5. Provide a summary of the key findings (extract the information from the output tables). Include the
figures for the following:
main outcomes
the test statistic
the degrees of freedom value for the test
the p value and confidence intervals
odds ratio if relevant/ available (2x2 chi square test). Ask a tutor how to do this.
6. Write a brief interpretation of the results in light of your research question or null/alternate
hypothesis. Do you reject the null hypothesis or accept it? Why?
7. Finally Write a full formal sentence that encapsulates all of the information necessary to transmit
each of your test findings - as you might find it written in a journal article.
Chi-square analysis
Make sure that your variables are in rows/ columns correctly best to have the variable you are
interested in comparing for a particular variable in the columns.

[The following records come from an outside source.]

-- pv_equiv track=rewrite | github.com/miliar/Code_Jam_Webscraper | solutions_python/Problem_155/1259.py | solve
-- ===== SOURCE A (Python) =====
-- def solve(data):
--     max_shyness, audience = data
--     nstanding = 0
--     nfriends = 0
--
--     for shyness, a in enumerate(audience[:max_shyness + 1]):
--         missing = max([shyness - nstanding, 0])
--         nfriends += missing
--         nstanding += missing + a
--
--     return nfriends
-- ===== SOURCE B (Python) =====
-- def solve(data):
--     max_shyness, audience = data
--     front = audience[:max_shyness + 1]
--     prefix = [0]
--     for a in front:
--         prefix.append(prefix[-1] + a)
--     return max([0] + [i - prefix[i] for i in range(len(front))])
-- ===== Notes on version B (the rewrite author's own statement) =====
-- stated objective: alternative
-- what changed: Replaces A's greedy accumulator that folds added friends back into the standing count with a prefix-sum list built first and a separate max over deficits i - prefix[i], clamped at 0.
import Mathlib
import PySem

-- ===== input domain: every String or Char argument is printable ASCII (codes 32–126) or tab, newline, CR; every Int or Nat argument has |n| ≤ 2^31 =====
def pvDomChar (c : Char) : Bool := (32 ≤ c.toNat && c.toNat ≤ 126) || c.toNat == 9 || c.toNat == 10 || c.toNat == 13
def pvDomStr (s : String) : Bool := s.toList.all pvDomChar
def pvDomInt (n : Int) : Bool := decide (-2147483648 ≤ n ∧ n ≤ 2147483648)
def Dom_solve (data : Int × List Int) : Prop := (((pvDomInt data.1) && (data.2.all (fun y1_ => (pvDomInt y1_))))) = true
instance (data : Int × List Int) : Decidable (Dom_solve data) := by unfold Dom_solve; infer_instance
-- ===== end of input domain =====

-- B replaces A's greedy friends-folded-into-standing accumulator with a prefix-sum list and a max over deficits (alternative decomposition, same cost).

-- ===== PORT A =====
-- the for-loop over enumerate(audience[:max_shyness+1]) with state (nstanding, nfriends)
def solveLoop : List Int → Int → Int → Int → Int
  | [], _, _, nfriends => nfriends
  | a :: rest, shyness, nstanding, nfriends =>
      let missing := max (shyness - nstanding) 0
      solveLoop rest (shyness + 1) (nstanding + missing + a) (nfriends + missing)

def solve (data : Int × List Int) : Int :=
  solveLoop (PySem.List.slice data.2 none (some (data.1 + 1))) 0 0 0

-- ===== PORT B =====
-- the loop 'for a in front: prefix.append(prefix[-1] + a)' tracking the running last element
def buildPrefix : Int → List Int → List Int
  | _, [] => []
  | last, a :: rest => (last + a) :: buildPrefix (last + a) rest

def solve_alt (data : Int × List Int) : Int :=
  let front := PySem.List.slice data.2 none (some (data.1 + 1))
  let pref := (0 : Int) :: buildPrefix 0 front
  -- max([0] + [i - prefix[i] for i in range(len(front))])
  ((List.range front.length).map (fun (i : Nat) => (i : Int) - pref.getD i 0)).foldl max 0

-- ===== PRECONDITION & SPEC =====
def Spec_solve (data : Int × List Int) (out : Int) : Prop := out = solve_alt data
instance (data : Int × List Int) (out : Int) : Decidable (Spec_solve data out) := by unfold Spec_solve; infer_instance

-- ===== CLAIM (what is proved, stated in full; the proofs are below) =====
def Claim_equal_solve : Prop := ∀ (data : Int × List Int), Dom_solve data → Spec_solve data (solve data)

-- ===== LEMMAS AND PROOFS =====

-- common reference: running maximum of the deficits k - s (s = pure prefix sum)
def bestDef : List Int → Int → Int → Int → Int
  | [], _, _, b => b
  | a :: rest, k, s, b => bestDef rest (k + 1) (s + a) (max b (k - s))

theorem solveLoop_eq_bestDef (l : List Int) : ∀ (k s f : Int),
    solveLoop l k (s + f) f = bestDef l k s f := by
  induction l with
  | nil => intro k s f; rfl
  | cons a rest ih =>
    intro k s f
    show solveLoop rest (k + 1) ((s + f) + max (k - (s + f)) 0 + a)
        (f + max (k - (s + f)) 0) = bestDef rest (k + 1) (s + a) (max f (k - s))
    have h1 : f + max (k - (s + f)) 0 = max f (k - s) := by omega
    have h2 : (s + f) + max (k - (s + f)) 0 + a = (s + a) + max f (k - s) := by omega
    rw [h1, h2, ih]

theorem foldl_max_eq_bestDef (l : List Int) : ∀ (last k b : Int),
    ((List.range l.length).map
        (fun (i : Nat) => (k + (i : Int)) - ((last :: buildPrefix last l).getD i 0))).foldl max b
      = bestDef l k last b := by
  induction l with
  | nil => intro last k b; rfl
  | cons a rest ih =>
    intro last k b
    rw [List.length_cons, List.range_succ_eq_map, List.map_cons, List.map_map,
        List.foldl_cons]
    have hfun : ((fun (i : Nat) => (k + (i : Int)) - ((last :: buildPrefix last (a :: rest)).getD i 0))
          ∘ Nat.succ)
        = (fun (i : Nat) => ((k + 1) + (i : Int)) - (((last + a) :: buildPrefix (last + a) rest).getD i 0)) := by
      funext i
      simp only [Function.comp, buildPrefix, List.getD_cons_succ]
      push_cast
      ring_nf
    have hb : max b (k + ((0 : Nat) : Int) - (last :: buildPrefix last (a :: rest)).getD 0 0)
        = max b (k - last) := by
      norm_num
    rw [hfun, hb, ih]
    rfl

theorem solve_spec' (data : Int × List Int) : solve data = solve_alt data := by
  rcases data with ⟨ms, aud⟩
  show solveLoop (PySem.List.slice aud none (some (ms + 1))) 0 0 0 = _
  set front := PySem.List.slice aud none (some (ms + 1)) with hfront
  have hA : solveLoop front 0 0 0 = bestDef front 0 0 0 := by
    have := solveLoop_eq_bestDef front 0 0 0
    simpa using this
  have hB : solve_alt (ms, aud) = bestDef front 0 0 0 := by
    show ((List.range front.length).map
        (fun (i : Nat) => (i : Int) - (((0 : Int) :: buildPrefix 0 front).getD i 0))).foldl max 0
      = bestDef front 0 0 0
    have hfun : (fun (i : Nat) => (i : Int) - (((0 : Int) :: buildPrefix 0 front).getD i 0))
        = (fun (i : Nat) => ((0 : Int) + (i : Int)) - (((0 : Int) :: buildPrefix 0 front).getD i 0)) := by
      funext i; ring_nf
    rw [hfun, foldl_max_eq_bestDef]
  rw [hA, hB]

-- ===== VERDICT (by name: the statement is the Claim_ definition above) =====
theorem solve_spec : Claim_equal_solve := by
  intro data _
  show solve data = solve_alt data
  exact solve_spec' data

State the full results and try to interpret the odds ratio (not the risk ratio as this is a survey this is cross-
sectional so we use odds). To do this: tick the Risk box when choosing the chi-square test in the
statistics window.
T-test
Is this a paired or independent t-test? Why?
Dont forget to quote the actual outcome which here is a difference between the mean values!
For Levenes test, state what the results are and what this means. Then provide the actual t-test results.
Mostly in journal reports, Levenes test is not mentioned usually as this is just an accepted part of the
analysis, so you will not be reporting it in your final report in BGDB. However here we ask you to include
it, as it will help us to see that you understand what this is showing!
You can provide a p value for the t-test but also a confidence interval. Quote this carefully.
It is a good idea if the whole group takes part in the analysis as you will learn more about the data this
way AND be preparing for your ILP!
The biggest problem detected in poor projects (P-) each year is lack of understanding of the data.
Separating the work up so individual members miss out on the practical work creates misunderstandings re
the data and your research questions.
The best groups work together through ALL the practical sessions together.